Drop your right knee into the bag (Sternum) and extend your left leg out to the side (Knee mount) - make sure your right foot is off the floor and all your weight is going into the bag (chest).

Grab a chain / strap (throat) and pull it down & push it into the bag so that there is some bag above it to hit.

Punch the bag as hard as you can 20 times - vary the angle of the punches, straight, hook etc (punching around his blocking hands). Punch with every ounce of strength & aggression that you have.

Hop over the bag to the other side & drop your left knee - repeat the grab & strike with your left striking.

Pick the bag up again & run/sprint to the opposite wall (you need about 5m) and repeat the drill i.e.

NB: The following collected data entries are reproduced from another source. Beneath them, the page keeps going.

-- pv_equiv track=rewrite | github.com/pvaduva/auto_test | CGCSAuto/utils/table_parser.py | __table_columns
-- ===== SOURCE A (Python) =====
-- def __table_columns(first_table_row):
--     """Find column ranges in output line.
--     Return list of tuples (start,end) for each column
--     detected by plus (+) characters in delimiter line.
--     """
--     positions = []
--     start = 1  # there is '+' at 0
--     while start < len(first_table_row):
--         end = first_table_row.find('+', start)
--         if end == -1:
--             break
--         positions.append((start, end))
--         start = end + 1
--     return positions
-- ===== SOURCE B (Python) =====
-- def __table_columns(first_table_row):
--     """Find column ranges in output line.
--     Gather all '+' delimiter positions first (with 0 as the synthetic
--     left boundary), then pair consecutive boundaries.
--     """
--     row = first_table_row
--     bounds = [0] + [i for i in range(1, len(row)) if row[i] == '+']
--     return [(a + 1, b) for a, b in zip(bounds, bounds[1:])]
-- ===== Notes on version B (the rewrite author's own statement) =====
-- stated objective: simpler
-- what changed: Replaces A's interleaved str.find while-loop that advances a cursor across the string with a gather-then-pair decomposition: collect all plus-sign boundary positions (with 0 as the synthetic left boundary) in one comprehension, then zip consecutive boundaries into (start, end) ranges.
import Mathlib
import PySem

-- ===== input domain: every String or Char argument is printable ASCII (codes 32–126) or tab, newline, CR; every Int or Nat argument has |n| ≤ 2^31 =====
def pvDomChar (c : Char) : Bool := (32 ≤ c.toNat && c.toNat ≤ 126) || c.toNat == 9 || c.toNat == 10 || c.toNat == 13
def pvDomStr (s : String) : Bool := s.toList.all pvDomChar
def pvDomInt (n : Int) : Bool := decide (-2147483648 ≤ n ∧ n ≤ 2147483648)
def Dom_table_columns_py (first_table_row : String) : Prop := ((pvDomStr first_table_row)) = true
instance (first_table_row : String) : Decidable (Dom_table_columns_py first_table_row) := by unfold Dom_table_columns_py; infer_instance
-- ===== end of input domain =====

-- B gathers all '+' boundary positions first and pairs consecutive boundaries,
-- replacing A's interleaved find-and-advance while loop (objective: simpler; same cost).

-- ===== PORT A =====
-- the while loop of A: state = (positions, start); start only ever grows, so it is a Nat here
def pvALoop (cs : List Char) (positions : List (Int × Int)) (start : Nat) : List (Int × Int) :=
  if _h : start < cs.length then
    let e := PySem.Chars.findFrom cs ['+'] (start : Int)   -- first_table_row.find('+', start)
    if he : e = -1 then positions
    else pvALoop cs (positions ++ [((start : Int), e)]) (e.toNat + 1)
  else positions
termination_by cs.length - start
decreasing_by
  have hs := PySem.Chars.findFrom_natCast_spec cs ['+'] start (by omega) he
  omega

def table_columns_py (first_table_row : String) : List (Int × Int) :=
  pvALoop first_table_row.toList [] 1

-- ===== PORT B =====
def table_columns_py_alt (first_table_row : String) : List (Int × Int) :=
  let cs := first_table_row.toList
  let bounds : List Int :=
    0 :: ((PySem.List.pyRange 1 (PySem.Str.len first_table_row) 1).filter
            (fun i => PySem.List.pyGetD cs i ' ' == '+'))
  (bounds.zip (bounds.drop 1)).map (fun ab => (ab.1 + 1, ab.2))

-- ===== PRECONDITION & SPEC =====
def Spec_table_columns_py (first_table_row : String) (out : List (Int × Int)) : Prop := out = table_columns_py_alt first_table_row
instance (first_table_row : String) (out : List (Int × Int)) : Decidable (Spec_table_columns_py first_table_row out) := by unfold Spec_table_columns_py; infer_instance

-- ===== CLAIM (what is proved, stated in full; the proofs are below) =====
def Claim_equal_table_columns_py : Prop := ∀ (first_table_row : String), Dom_table_columns_py first_table_row → Spec_table_columns_py first_table_row (table_columns_py first_table_row)

-- ===== LEMMAS AND PROOFS =====

-- the '+' boundary positions ≥ k, increasing, as Ints (proof-side canonical form)
def pvPlus (cs : List Char) (k : Nat) : List Int :=
  if h : k < cs.length then
    (if cs[k] = '+' then [(k : Int)] else []) ++ pvPlus cs (k + 1)
  else []
termination_by cs.length - k

-- pair consecutive boundaries, carrying the previous boundary
def pvPairs (prev : Int) : List Int → List (Int × Int)
  | [] => []
  | q :: qs => (prev + 1, q) :: pvPairs q qs

lemma pvPlus_ge_len (cs : List Char) (k : Nat) (h : cs.length ≤ k) : pvPlus cs k = [] := by
  conv_lhs => rw [pvPlus.eq_def]
  rw [dif_neg (by omega)]

lemma pvPlus_lt (cs : List Char) (k : Nat) (h : k < cs.length) :
    pvPlus cs k = (if cs[k] = '+' then [(k : Int)] else []) ++ pvPlus cs (k + 1) := by
  conv_lhs => rw [pvPlus.eq_def]
  rw [dif_pos h]

lemma singleton_prefix_iff (l : List Char) (c : Char) : [c] <+: l ↔ l.head? = some c := by
  cases l with
  | nil => simp
  | cons x xs =>
    constructor
    · rintro ⟨t, ht⟩; simp at ht; simp [ht.1]
    · intro h; simp at h; exact ⟨xs, by simp [h]⟩

lemma prefix_plus_iff (cs : List Char) (i : Nat) :
    ['+'] <+: cs.drop i ↔ cs[i]? = some '+' := by
  rw [singleton_prefix_iff, List.head?_drop]

lemma pvPlus_nil_of_no_plus (cs : List Char) (k : Nat)
    (h : ∀ i, k ≤ i → cs[i]? ≠ some '+') : pvPlus cs k = [] := by
  by_cases hk : k < cs.length
  · rw [pvPlus_lt cs k hk]
    have hne : cs[k] ≠ '+' := by
      intro hc
      exact h k le_rfl (by rw [List.getElem?_eq_getElem hk, hc])
    rw [if_neg hne, List.nil_append]
    exact pvPlus_nil_of_no_plus cs (k + 1) (fun i hi => h i (by omega))
  · exact pvPlus_ge_len cs k (by omega)
termination_by cs.length - k

lemma pvPlus_cons_of_least (cs : List Char) (k m : Nat)
    (hkm : k ≤ m) (hm : m < cs.length) (hplus : cs[m] = '+')
    (hmin : ∀ i, k ≤ i → i < m → cs[i]? ≠ some '+') :
    pvPlus cs k = (m : Int) :: pvPlus cs (m + 1) := by
  by_cases heq : k = m
  · subst heq
    rw [pvPlus_lt cs k hm, if_pos hplus]
    rfl
  · have hk : k < cs.length := by omega
    rw [pvPlus_lt cs k hk]
    have hne : cs[k] ≠ '+' := by
      intro hc
      exact hmin k le_rfl (by omega) (by rw [List.getElem?_eq_getElem hk, hc])
    rw [if_neg hne, List.nil_append]
    exact pvPlus_cons_of_least cs (k + 1) m (by omega) hm hplus
      (fun i hi hlt => hmin i (by omega) hlt)
termination_by m - k

-- master lemma for A's loop
lemma pvALoop_eq (cs : List Char) (k : Nat) (acc : List (Int × Int)) :
    pvALoop cs acc k = acc ++ pvPairs ((k : Int) - 1) (pvPlus cs k) := by
  by_cases hk : k < cs.length
  · rw [pvALoop.eq_def]
    rw [dif_pos hk]
    by_cases he : PySem.Chars.findFrom cs ['+'] (k : Int) = -1
    · rw [dif_pos he]
      have hne := (PySem.Chars.findFrom_natCast_eq_neg_one_iff cs ['+'] k (by omega)).mp he
      have hnil : pvPlus cs k = [] := by
        apply pvPlus_nil_of_no_plus
        intro i hi hget
        apply hne
        obtain ⟨t, ht⟩ := (prefix_plus_iff cs i).mpr hget
        refine ⟨List.take (i - k) (List.drop k cs), t, ?_⟩
        rw [List.append_assoc, ht]
        have hdd : List.drop (i - k) (List.drop k cs) = List.drop i cs := by
          rw [List.drop_drop]; congr 1; omega
        rw [← hdd, List.take_append_drop]
      simp [hnil, pvPairs]
    · rw [dif_neg he]
      obtain ⟨hle, hpre, hmin⟩ := PySem.Chars.findFrom_natCast_spec cs ['+'] k (by omega) he
      set e := PySem.Chars.findFrom cs ['+'] (k : Int) with hedef
      have hget : cs[e.toNat]? = some '+' := (prefix_plus_iff cs e.toNat).mp hpre
      have hlen : e.toNat < cs.length := by
        by_contra h
        rw [List.getElem?_eq_none (by omega)] at hget
        simp at hget
      have hplus : cs[e.toNat] = '+' := by
        rw [List.getElem?_eq_getElem hlen] at hget
        exact Option.some.inj hget
      have hcons : pvPlus cs k = ((e.toNat : Nat) : Int) :: pvPlus cs (e.toNat + 1) :=
        pvPlus_cons_of_least cs k e.toNat (by omega) hlen hplus
          (fun i hi hlt hg => hmin i hi hlt ((prefix_plus_iff cs i).mpr hg))
      rw [pvALoop_eq cs (e.toNat + 1) (acc ++ [((k : Int), e)])]
      rw [hcons, pvPairs]
      have h1 : (k : Int) - 1 + 1 = (k : Int) := by omega
      have h2 : ((e.toNat + 1 : Nat) : Int) - 1 = ((e.toNat : Nat) : Int) := by push_cast; ring
      have h3 : ((e.toNat : Nat) : Int) = e := by omega
      rw [h1, h2, h3]
      simp
  · rw [pvALoop.eq_def, dif_neg hk, pvPlus_ge_len cs k (by omega)]
    simp [pvPairs]
termination_by cs.length - k
decreasing_by omega

-- the filtered index range of B is pvPlus
lemma filter_eq_pvPlus (cs : List Char) (k : Nat) :
    (PySem.List.pyRange (k : Int) (cs.length : Int) 1).filter
        (fun i => PySem.List.pyGetD cs i ' ' == '+')
      = pvPlus cs k := by
  by_cases h : k < cs.length
  · rw [PySem.List.pyRange_one_cons (by omega)]
    rw [pvPlus_lt cs k h]
    have hcast : ((k : Int) + 1) = ((k + 1 : Nat) : Int) := by push_cast; ring
    have hget : PySem.List.pyGetD cs (k : Int) ' ' = cs[k] := by
      rw [PySem.List.pyGetD_natCast]
      exact List.getD_eq_getElem cs ' ' h
    by_cases hp : cs[k] = '+'
    · rw [List.filter_cons_of_pos (by simp [hget, hp])]
      rw [hcast, filter_eq_pvPlus cs (k + 1), if_pos hp]
      simp
    · rw [List.filter_cons_of_neg (by simp [hget, hp])]
      rw [hcast, filter_eq_pvPlus cs (k + 1), if_neg hp]
      simp
  · rw [PySem.List.pyRange_one_eq_nil (by omega), pvPlus_ge_len cs k (by omega)]
    rfl
termination_by cs.length - k

-- zipping a boundary list with its own tail and shifting is pvPairs
lemma zip_tail_eq_pvPairs (ps : List Int) (p : Int) :
    (((p :: ps).zip ps).map (fun ab => (ab.1 + 1, ab.2))) = pvPairs p ps := by
  induction ps generalizing p with
  | nil => rfl
  | cons q qs ih => simp [pvPairs, ih q]

-- ===== VERDICT (by name: the statement is the Claim_ definition above) =====
theorem table_columns_py_spec : Claim_equal_table_columns_py := by
  intro s _
  unfold Spec_table_columns_py table_columns_py table_columns_py_alt
  rw [pvALoop_eq s.toList 1 []]
  have hf := filter_eq_pvPlus s.toList 1
  simp only [Nat.cast_one] at hf
  simp only [List.nil_append, PySem.Str.len_eq, Nat.cast_one, List.drop_one, List.tail_cons]
  rw [hf, zip_tail_eq_pvPairs]
  norm_num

Pickup, run, slam, knee-mount & strikes x2, until you cannot lift the bag.

This is a great conditioning drill - and will give you valuable skills that are VERY applicable to what happens in reality.

If you have a 2nd person handy - get them to grab the bottom of the bag and move it around as you are punching (opponent is squirming around under you) - you will have to use your extended leg as an outrigger to stay in the knee-mount as you wail on the bag.

This is just stage one of what we call the "knee-mount drill" - we go on to include other types of striking, armbars etc that blend into a great solo workout!

I've seen peple puke during / after their first go at this drill - it's intense!


----------